Stored data:

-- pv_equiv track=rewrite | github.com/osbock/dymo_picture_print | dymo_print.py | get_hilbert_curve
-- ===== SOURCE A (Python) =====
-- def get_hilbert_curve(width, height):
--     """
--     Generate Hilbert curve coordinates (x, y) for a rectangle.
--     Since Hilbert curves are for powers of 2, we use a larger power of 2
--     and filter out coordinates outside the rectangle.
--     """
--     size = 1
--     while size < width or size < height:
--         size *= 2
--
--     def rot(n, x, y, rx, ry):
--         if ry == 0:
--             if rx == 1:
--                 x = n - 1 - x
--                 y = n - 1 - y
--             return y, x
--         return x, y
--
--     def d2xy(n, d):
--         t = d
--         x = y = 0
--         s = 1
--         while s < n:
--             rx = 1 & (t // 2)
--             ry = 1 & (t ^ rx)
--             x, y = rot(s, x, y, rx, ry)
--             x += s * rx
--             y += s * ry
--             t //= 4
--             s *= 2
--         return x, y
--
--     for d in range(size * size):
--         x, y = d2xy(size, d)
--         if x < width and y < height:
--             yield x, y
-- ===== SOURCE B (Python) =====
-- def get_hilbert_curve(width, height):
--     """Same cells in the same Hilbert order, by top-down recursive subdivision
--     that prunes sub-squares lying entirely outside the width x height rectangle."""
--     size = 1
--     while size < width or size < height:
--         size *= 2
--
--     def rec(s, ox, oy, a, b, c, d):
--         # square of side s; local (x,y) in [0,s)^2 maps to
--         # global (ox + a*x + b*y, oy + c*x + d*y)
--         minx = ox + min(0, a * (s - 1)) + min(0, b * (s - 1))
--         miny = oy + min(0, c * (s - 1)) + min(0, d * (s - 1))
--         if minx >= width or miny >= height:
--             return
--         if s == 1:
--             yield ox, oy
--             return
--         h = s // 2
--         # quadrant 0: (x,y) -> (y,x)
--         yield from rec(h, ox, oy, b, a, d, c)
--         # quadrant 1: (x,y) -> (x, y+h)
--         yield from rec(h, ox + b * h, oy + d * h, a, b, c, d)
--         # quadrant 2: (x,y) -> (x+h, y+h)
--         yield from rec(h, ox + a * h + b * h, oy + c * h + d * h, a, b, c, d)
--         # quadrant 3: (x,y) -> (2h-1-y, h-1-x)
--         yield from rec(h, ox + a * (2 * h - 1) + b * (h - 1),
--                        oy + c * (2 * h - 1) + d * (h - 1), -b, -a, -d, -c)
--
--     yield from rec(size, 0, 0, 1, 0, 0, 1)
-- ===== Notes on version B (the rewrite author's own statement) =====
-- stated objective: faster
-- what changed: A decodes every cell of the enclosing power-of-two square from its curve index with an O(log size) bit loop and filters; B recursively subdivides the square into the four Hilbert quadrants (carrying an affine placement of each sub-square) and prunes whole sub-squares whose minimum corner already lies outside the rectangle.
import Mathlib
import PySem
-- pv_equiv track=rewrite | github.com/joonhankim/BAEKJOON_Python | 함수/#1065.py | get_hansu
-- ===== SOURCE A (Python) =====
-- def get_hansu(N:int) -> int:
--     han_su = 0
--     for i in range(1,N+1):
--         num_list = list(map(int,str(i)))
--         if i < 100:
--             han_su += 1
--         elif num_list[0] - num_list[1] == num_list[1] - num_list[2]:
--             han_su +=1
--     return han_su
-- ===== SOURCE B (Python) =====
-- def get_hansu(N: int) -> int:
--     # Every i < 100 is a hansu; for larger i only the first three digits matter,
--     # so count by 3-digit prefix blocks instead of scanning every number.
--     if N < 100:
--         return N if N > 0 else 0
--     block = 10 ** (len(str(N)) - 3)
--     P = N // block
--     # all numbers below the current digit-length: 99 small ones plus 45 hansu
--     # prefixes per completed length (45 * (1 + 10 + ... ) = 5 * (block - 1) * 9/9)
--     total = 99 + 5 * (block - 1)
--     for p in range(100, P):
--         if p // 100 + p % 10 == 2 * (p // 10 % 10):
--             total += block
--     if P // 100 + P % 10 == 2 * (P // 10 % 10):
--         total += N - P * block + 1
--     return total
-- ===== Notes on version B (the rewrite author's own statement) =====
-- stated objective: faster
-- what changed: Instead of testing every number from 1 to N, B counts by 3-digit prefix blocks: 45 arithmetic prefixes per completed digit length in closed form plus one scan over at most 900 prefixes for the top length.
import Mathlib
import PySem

==

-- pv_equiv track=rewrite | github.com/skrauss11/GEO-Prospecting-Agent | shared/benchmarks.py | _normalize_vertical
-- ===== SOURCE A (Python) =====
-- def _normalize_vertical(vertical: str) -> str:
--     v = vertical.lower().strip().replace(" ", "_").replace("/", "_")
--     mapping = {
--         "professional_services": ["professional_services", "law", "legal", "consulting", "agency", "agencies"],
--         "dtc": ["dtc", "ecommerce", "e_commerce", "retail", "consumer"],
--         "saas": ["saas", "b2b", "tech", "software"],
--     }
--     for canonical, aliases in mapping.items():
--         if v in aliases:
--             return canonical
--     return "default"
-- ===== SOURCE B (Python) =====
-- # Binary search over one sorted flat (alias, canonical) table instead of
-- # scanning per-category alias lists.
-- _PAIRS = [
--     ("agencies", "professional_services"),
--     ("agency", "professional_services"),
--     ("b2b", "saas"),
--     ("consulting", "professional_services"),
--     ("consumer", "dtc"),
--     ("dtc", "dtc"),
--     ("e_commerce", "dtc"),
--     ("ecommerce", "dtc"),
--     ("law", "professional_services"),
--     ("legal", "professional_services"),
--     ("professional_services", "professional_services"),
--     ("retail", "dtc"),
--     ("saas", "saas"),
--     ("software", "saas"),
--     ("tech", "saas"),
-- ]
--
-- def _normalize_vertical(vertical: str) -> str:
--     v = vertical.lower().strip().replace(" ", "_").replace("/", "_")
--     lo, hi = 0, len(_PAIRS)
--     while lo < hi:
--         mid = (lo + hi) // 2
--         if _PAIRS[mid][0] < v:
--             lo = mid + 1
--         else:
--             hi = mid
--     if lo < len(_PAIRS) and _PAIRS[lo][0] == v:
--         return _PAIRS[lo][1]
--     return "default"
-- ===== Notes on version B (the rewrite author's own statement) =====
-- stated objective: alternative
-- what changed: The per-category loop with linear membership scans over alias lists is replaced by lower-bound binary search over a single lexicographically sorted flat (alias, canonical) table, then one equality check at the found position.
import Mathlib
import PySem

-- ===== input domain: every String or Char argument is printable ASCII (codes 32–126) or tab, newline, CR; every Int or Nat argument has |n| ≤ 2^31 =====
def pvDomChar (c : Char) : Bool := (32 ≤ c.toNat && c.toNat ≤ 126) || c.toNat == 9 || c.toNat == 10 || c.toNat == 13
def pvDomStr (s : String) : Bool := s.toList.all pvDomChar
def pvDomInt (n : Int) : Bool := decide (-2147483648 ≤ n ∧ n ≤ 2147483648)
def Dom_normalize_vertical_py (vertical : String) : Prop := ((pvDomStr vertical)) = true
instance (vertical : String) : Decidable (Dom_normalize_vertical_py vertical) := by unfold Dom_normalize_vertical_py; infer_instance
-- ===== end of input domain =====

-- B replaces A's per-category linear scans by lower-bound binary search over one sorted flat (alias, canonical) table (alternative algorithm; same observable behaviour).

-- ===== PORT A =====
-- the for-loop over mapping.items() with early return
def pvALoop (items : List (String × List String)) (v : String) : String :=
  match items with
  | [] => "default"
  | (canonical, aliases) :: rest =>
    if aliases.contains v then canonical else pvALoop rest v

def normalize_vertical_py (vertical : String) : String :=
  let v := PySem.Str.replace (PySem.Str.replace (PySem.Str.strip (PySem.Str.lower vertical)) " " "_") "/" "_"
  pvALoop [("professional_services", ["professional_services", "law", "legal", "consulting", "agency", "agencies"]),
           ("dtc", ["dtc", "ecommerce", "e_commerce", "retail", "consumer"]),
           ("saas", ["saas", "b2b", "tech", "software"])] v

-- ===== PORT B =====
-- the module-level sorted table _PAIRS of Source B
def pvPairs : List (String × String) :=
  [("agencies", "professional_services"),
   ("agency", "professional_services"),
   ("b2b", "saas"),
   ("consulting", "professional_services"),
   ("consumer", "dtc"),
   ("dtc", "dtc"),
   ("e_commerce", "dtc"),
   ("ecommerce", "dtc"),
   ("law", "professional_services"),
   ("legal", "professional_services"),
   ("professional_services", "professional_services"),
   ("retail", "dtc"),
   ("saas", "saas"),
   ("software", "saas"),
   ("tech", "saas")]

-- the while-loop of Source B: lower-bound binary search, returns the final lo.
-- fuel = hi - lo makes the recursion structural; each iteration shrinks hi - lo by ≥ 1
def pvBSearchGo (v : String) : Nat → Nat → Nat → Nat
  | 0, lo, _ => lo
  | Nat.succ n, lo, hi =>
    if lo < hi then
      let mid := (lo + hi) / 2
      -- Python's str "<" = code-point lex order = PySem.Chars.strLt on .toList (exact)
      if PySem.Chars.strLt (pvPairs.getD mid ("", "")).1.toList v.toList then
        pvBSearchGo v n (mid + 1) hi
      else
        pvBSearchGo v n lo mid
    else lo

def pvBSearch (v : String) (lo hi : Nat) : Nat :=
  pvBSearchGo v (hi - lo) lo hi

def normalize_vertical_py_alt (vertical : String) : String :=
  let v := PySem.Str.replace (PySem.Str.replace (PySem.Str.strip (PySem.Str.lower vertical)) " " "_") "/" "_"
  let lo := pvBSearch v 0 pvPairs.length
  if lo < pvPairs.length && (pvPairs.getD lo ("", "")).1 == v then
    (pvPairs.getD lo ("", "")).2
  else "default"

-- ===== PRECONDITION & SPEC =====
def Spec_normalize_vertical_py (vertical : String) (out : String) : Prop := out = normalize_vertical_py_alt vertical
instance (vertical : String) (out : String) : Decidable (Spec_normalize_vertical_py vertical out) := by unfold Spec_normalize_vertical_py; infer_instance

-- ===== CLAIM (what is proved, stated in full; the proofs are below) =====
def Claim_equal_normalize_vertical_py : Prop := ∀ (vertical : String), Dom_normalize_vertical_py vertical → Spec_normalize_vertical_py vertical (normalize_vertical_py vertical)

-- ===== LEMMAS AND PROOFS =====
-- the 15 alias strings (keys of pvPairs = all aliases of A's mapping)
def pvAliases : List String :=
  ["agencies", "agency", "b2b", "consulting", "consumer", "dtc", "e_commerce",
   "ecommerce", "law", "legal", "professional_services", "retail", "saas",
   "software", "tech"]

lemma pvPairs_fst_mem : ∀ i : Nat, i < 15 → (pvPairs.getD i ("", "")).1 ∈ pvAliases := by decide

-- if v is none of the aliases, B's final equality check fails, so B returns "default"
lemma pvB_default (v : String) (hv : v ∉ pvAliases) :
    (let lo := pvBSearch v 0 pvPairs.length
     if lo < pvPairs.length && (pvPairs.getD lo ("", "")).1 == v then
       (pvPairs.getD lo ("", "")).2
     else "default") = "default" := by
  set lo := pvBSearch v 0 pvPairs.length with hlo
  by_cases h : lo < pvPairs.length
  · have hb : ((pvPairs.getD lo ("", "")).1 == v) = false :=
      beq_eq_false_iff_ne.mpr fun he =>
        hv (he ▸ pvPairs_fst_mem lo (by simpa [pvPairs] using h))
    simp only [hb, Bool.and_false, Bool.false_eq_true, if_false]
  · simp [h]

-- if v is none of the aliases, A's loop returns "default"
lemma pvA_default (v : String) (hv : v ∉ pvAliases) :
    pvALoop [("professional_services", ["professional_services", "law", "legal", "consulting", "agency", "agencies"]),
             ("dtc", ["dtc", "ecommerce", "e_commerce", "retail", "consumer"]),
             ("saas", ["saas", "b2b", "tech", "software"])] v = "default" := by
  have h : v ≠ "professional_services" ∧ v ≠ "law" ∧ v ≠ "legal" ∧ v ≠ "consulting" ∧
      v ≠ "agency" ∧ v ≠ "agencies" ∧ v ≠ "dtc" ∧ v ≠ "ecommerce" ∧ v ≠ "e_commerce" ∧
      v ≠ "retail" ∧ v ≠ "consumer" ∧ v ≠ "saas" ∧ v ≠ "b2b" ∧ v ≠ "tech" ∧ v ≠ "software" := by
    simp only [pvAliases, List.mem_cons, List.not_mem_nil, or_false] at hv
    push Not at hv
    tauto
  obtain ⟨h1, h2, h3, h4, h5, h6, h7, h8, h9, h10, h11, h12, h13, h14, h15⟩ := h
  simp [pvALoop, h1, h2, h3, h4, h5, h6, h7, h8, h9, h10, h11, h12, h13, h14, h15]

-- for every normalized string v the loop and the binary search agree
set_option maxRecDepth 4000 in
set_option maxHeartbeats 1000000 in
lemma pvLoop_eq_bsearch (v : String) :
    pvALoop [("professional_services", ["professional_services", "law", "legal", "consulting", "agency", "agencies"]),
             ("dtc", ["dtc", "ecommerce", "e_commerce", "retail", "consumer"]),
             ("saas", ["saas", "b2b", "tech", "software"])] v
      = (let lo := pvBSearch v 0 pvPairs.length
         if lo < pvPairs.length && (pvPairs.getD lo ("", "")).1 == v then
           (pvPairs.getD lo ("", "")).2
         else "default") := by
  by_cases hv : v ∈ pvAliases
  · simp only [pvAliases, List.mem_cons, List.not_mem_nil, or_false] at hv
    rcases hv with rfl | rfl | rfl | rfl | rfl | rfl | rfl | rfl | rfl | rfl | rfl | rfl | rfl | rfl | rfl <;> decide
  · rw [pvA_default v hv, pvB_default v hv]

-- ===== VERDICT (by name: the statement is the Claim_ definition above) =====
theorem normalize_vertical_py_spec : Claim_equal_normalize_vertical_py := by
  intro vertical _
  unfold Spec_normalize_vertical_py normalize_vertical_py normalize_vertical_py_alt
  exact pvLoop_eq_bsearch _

What is expected: Check each line above for the string "none" and copy every line that has it.

Output for this exercise:
-- if v is none of the aliases, B's final equality check fails, so B returns "default"
-- if v is none of the aliases, A's loop returns "default"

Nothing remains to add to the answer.